>>>>>

-- pv_equiv track=rewrite | github.com/yososky/NLP_Course | ngram.py | reshapeText
-- ===== SOURCE A (Python) =====
-- def reshapeText (texts, ngramValue):
--     endingPunctuation = ['.','?','!']  # Each sentance will end with a ending punctution
--     returnText = []
--     line = []
--     for word in texts:
--         line.append(word.lower())  # transfer all words to lower case
--         if word in endingPunctuation:
--             if len(line) >= ngramValue:
--                 line.append('%20e')
--                 returnText.extend(line)
--             line = ['%20s']
--
--     return returnText
-- ===== SOURCE B (Python) =====
-- def reshapeText(texts, ngramValue):
--     # Phase 1: split into lowercased sentences, each closed by '.', '?' or '!';
--     # trailing words after the last punctuation are discarded.
--     sentences = []
--     cur = []
--     for word in texts:
--         cur.append(word.lower())
--         if word == '.' or word == '?' or word == '!':
--             sentences.append(cur)
--             cur = []
--     # Phase 2: format each sentence; every sentence after the first gets a
--     # '%20s' prefix (counted in the length threshold), '%20e' is appended after.
--     out = []
--     first = True
--     for s in sentences:
--         line = s if first else ['%20s'] + s
--         first = False
--         if len(line) >= ngramValue:
--             out.extend(line)
--             out.append('%20e')
--     return out
-- ===== Notes on version B (the rewrite author's own statement) =====
-- stated objective: alternative
-- what changed: B splits the work into two passes: first collect the lowercased, punctuation-closed sentences, then format each sentence (prefix '%20s' for non-first, length test, '%20e' suffix), instead of A's single loop that interleaves formatting state with scanning.
import Mathlib
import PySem

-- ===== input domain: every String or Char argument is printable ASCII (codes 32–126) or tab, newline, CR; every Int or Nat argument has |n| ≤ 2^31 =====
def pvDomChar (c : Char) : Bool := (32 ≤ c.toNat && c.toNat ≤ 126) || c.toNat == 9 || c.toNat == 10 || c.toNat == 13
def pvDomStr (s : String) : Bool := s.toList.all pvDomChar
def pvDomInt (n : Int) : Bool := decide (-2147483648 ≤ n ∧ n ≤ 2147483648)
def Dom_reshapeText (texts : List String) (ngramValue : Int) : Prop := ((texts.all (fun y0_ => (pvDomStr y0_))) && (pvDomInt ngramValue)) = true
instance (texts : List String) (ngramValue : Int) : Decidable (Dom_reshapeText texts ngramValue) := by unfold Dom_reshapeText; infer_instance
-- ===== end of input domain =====

-- B reorganises A's single formatting loop into two passes (collect sentences, then format); same cost, different decomposition.

-- ===== PORT A =====
-- A's loop, state = (returnText, line)
def reshapeGoA (ngramValue : Int) : List String → List String × List String → List String
  | [], (ret, _) => ret
  | w :: ws, (ret, line) =>
    let line' := line ++ [PySem.Str.lower w]
    if w ∈ ([".", "?", "!"] : List String) then
      if (line'.length : Int) ≥ ngramValue then
        reshapeGoA ngramValue ws (ret ++ (line' ++ ["%20e"]), ["%20s"])
      else
        reshapeGoA ngramValue ws (ret, ["%20s"])
    else
      reshapeGoA ngramValue ws (ret, line')

def reshapeText (texts : List String) (ngramValue : Int) : List String :=
  reshapeGoA ngramValue texts ([], [])

-- ===== PORT B =====
-- Phase 1: collect lowercased sentences closed by ending punctuation (trailing words dropped)
def reshapeCollect : List String → List (List String) → List String → List (List String)
  | [], sentences, _ => sentences
  | w :: ws, sentences, cur =>
    let cur' := cur ++ [PySem.Str.lower w]
    if w = "." ∨ w = "?" ∨ w = "!" then
      reshapeCollect ws (sentences ++ [cur']) []
    else
      reshapeCollect ws sentences cur'

-- Phase 2: format each sentence; '%20s' prefix for every sentence after the first
def reshapeRender (ngramValue : Int) : List (List String) → Bool → List String → List String
  | [], _, out => out
  | s :: ss, first, out =>
    let line := if first then s else "%20s" :: s
    let out' := if (line.length : Int) ≥ ngramValue then out ++ line ++ ["%20e"] else out
    reshapeRender ngramValue ss false out'

def reshapeText_alt (texts : List String) (ngramValue : Int) : List String :=
  reshapeRender ngramValue (reshapeCollect texts [] []) true []

-- ===== PRECONDITION & SPEC =====
def Spec_reshapeText (texts : List String) (ngramValue : Int) (out : List String) : Prop := out = reshapeText_alt texts ngramValue
instance (texts : List String) (ngramValue : Int) (out : List String) : Decidable (Spec_reshapeText texts ngramValue out) := by unfold Spec_reshapeText; infer_instance

-- ===== CLAIM (what is proved, stated in full; the proofs are below) =====
def Claim_equal_reshapeText : Prop := ∀ (texts : List String) (ngramValue : Int), Dom_reshapeText texts ngramValue → Spec_reshapeText texts ngramValue (reshapeText texts ngramValue)

-- ===== LEMMAS AND PROOFS =====

theorem reshapeCollect_acc (ws : List String) (sents : List (List String)) (cur : List String) :
    reshapeCollect ws sents cur = sents ++ reshapeCollect ws [] cur := by
  induction ws generalizing sents cur with
  | nil => simp [reshapeCollect]
  | cons w ws ih =>
    simp only [reshapeCollect]
    split
    · rw [ih (sents ++ _), ih ([] ++ _)]; simp
    · exact ih sents _

theorem reshapeRender_acc (n : Int) (ss : List (List String)) (first : Bool) (out : List String) :
    reshapeRender n ss first out = out ++ reshapeRender n ss first [] := by
  induction ss generalizing first out with
  | nil => simp [reshapeRender]
  | cons s ss ih =>
    simp only [reshapeRender]
    by_cases hc : (((if first then s else "%20s" :: s).length : Int) ≥ n)
    · rw [if_pos hc, if_pos hc, ih false (out ++ _ ++ _), ih false ([] ++ _ ++ _)]
      simp
    · rw [if_neg hc, if_neg hc]
      exact ih false out

-- the invariant tying A's single-loop state to B's two phases
theorem reshape_main (n : Int) (ws : List String) (ret cur : List String) (first : Bool) :
    reshapeGoA n ws (ret, (if first then [] else ["%20s"]) ++ cur)
      = ret ++ reshapeRender n (reshapeCollect ws [] cur) first [] := by
  induction ws generalizing ret cur first with
  | nil => simp [reshapeGoA, reshapeCollect, reshapeRender]
  | cons w ws ih =>
    simp only [reshapeGoA, reshapeCollect]
    have hmem : (w ∈ ([".", "?", "!"] : List String)) ↔ (w = "." ∨ w = "?" ∨ w = "!") := by
      simp
    by_cases hp : w = "." ∨ w = "?" ∨ w = "!"
    · rw [if_pos (hmem.mpr hp), if_pos hp]
      simp only [List.nil_append]
      rw [reshapeCollect_acc ws [cur ++ [PySem.Str.lower w]] []]
      simp only [List.singleton_append, reshapeRender]
      have hline : (if first then cur ++ [PySem.Str.lower w]
            else "%20s" :: (cur ++ [PySem.Str.lower w]))
          = (if first then [] else ["%20s"]) ++ cur ++ [PySem.Str.lower w] := by
        cases first <;> simp
      rw [hline]
      by_cases hc : ((((if first then [] else ["%20s"]) ++ cur ++ [PySem.Str.lower w]).length : Int)) ≥ n
      · rw [if_pos hc, if_pos hc,
            reshapeRender_acc n (reshapeCollect ws [] []) false]
        have h2 := ih (ret ++ ((if first then [] else ["%20s"]) ++ cur ++ [PySem.Str.lower w] ++ ["%20e"])) [] false
        simp only [List.append_nil, Bool.false_eq_true, if_false] at h2
        rw [h2]
        simp
      · rw [if_neg hc, if_neg hc]
        have h3 := ih ret [] false
        simp only [List.append_nil, Bool.false_eq_true, if_false] at h3
        exact h3
    · rw [if_neg (fun h => hp (hmem.mp h)), if_neg hp]
      have h4 := ih ret (cur ++ [PySem.Str.lower w]) first
      rw [← List.append_assoc] at h4
      exact h4

-- ===== VERDICT (by name: the statement is the Claim_ definition above) =====
theorem reshapeText_spec : Claim_equal_reshapeText := by
  intro texts n _
  unfold Spec_reshapeText reshapeText reshapeText_alt
  have := reshape_main n texts [] [] true
  simpa using this
-- pv_equiv track=rewrite | github.com/StepanHardy/simple_replacement_decoder | decoder.py | get_comparison
-- ===== SOURCE A (Python) =====
-- znaki = [',', '-', '.', '!', '"', ':', ";", '?', '1', '2', '3', '4', '5', '6', '7', '8', '9', '0', '(', ')', '']  #
--
-- def map_word(word):  # Создание карты слова
--     d = {}
--     for i in list(word):
--         if d.get(i):
--             d[i] += 1
--         else:
--             d[i] = 1
--     return d
--
-- def map_comparison(key, val):  # Сравнение карт слов
--     otv = len(key)
--     if len(key) != len(val):
--         return False
--     for i in range(len(key)):
--         if list(key.values())[i] == list(val.values())[i]:
--             otv -= 1
--     if otv == 0:
--         return True
--     else:
--         return False
--
-- def get_comparison(analis, decod):  # Поиск схожих слов
--     dic = {}
--
--     for i in decod:  # Поиск схожих по длине
--         arr = []
--         for s in analis:
--             if i in znaki:
--                 break
--             if len(i) == len(s) and not dic.get(i) and s not in arr:
--                 arr.append(s)
--         if len(arr) != 0:
--             dic.update({i: arr})
--     p = []
--     for key, value in dic.items():  # Поиск схожих по картам
--         arr = []
--         d_key = map_word(key)
--         for v in value:
--             d_val = map_word(v)
--             if map_comparison(d_key, d_val):
--                 arr.append(v)
--         if len(arr) == 1:
--             dic[key] = arr[0]
--         else:
--             p.append(key)
--     for s in p:  # удаление лишних слов
--         dic.pop(s)
--     return dic
-- ===== SOURCE B (Python) =====
-- # B: index analis once by letter-frequency signature (counts in first-occurrence order);
-- # a decoded word matches exactly the analysis words sharing its signature, so each decod
-- # word is answered by one dict lookup instead of scanning analis and re-comparing maps.
-- znaki = [',', '-', '.', '!', '"', ':', ";", '?', '1', '2', '3', '4', '5', '6', '7', '8', '9', '0', '(', ')', '']
--
-- def sig(word):
--     c = {}
--     for ch in word:
--         c[ch] = c.get(ch, 0) + 1
--     return tuple(c.values())
--
-- def get_comparison(analis, decod):
--     index = {}
--     for s in analis:
--         k = sig(s)
--         b = index.get(k)
--         if b is None:
--             index[k] = [s]
--         elif s not in b:
--             b.append(s)
--     zn = set(znaki)
--     res = {}
--     for w in decod:
--         if w in zn:
--             continue
--         m = index.get(sig(w))
--         if m is not None and len(m) == 1:
--             res[w] = m[0]
--     return res
-- ===== Notes on version B (the rewrite author's own statement) =====
-- stated objective: faster
-- what changed: B indexes analis once by letter-frequency signature (dict keyed on the tuple of counts in first-occurrence order) and answers each decoded word by a single lookup, instead of A's per-word scan of analis followed by a pairwise positional comparison of frequency maps.
import Mathlib
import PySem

<<<<<

Wherever a line above contains the string "induction", copy that line.

OUTPUT OF THE TASK
  induction ws generalizing sents cur with
  induction ss generalizing first out with
  induction ws generalizing ret cur first with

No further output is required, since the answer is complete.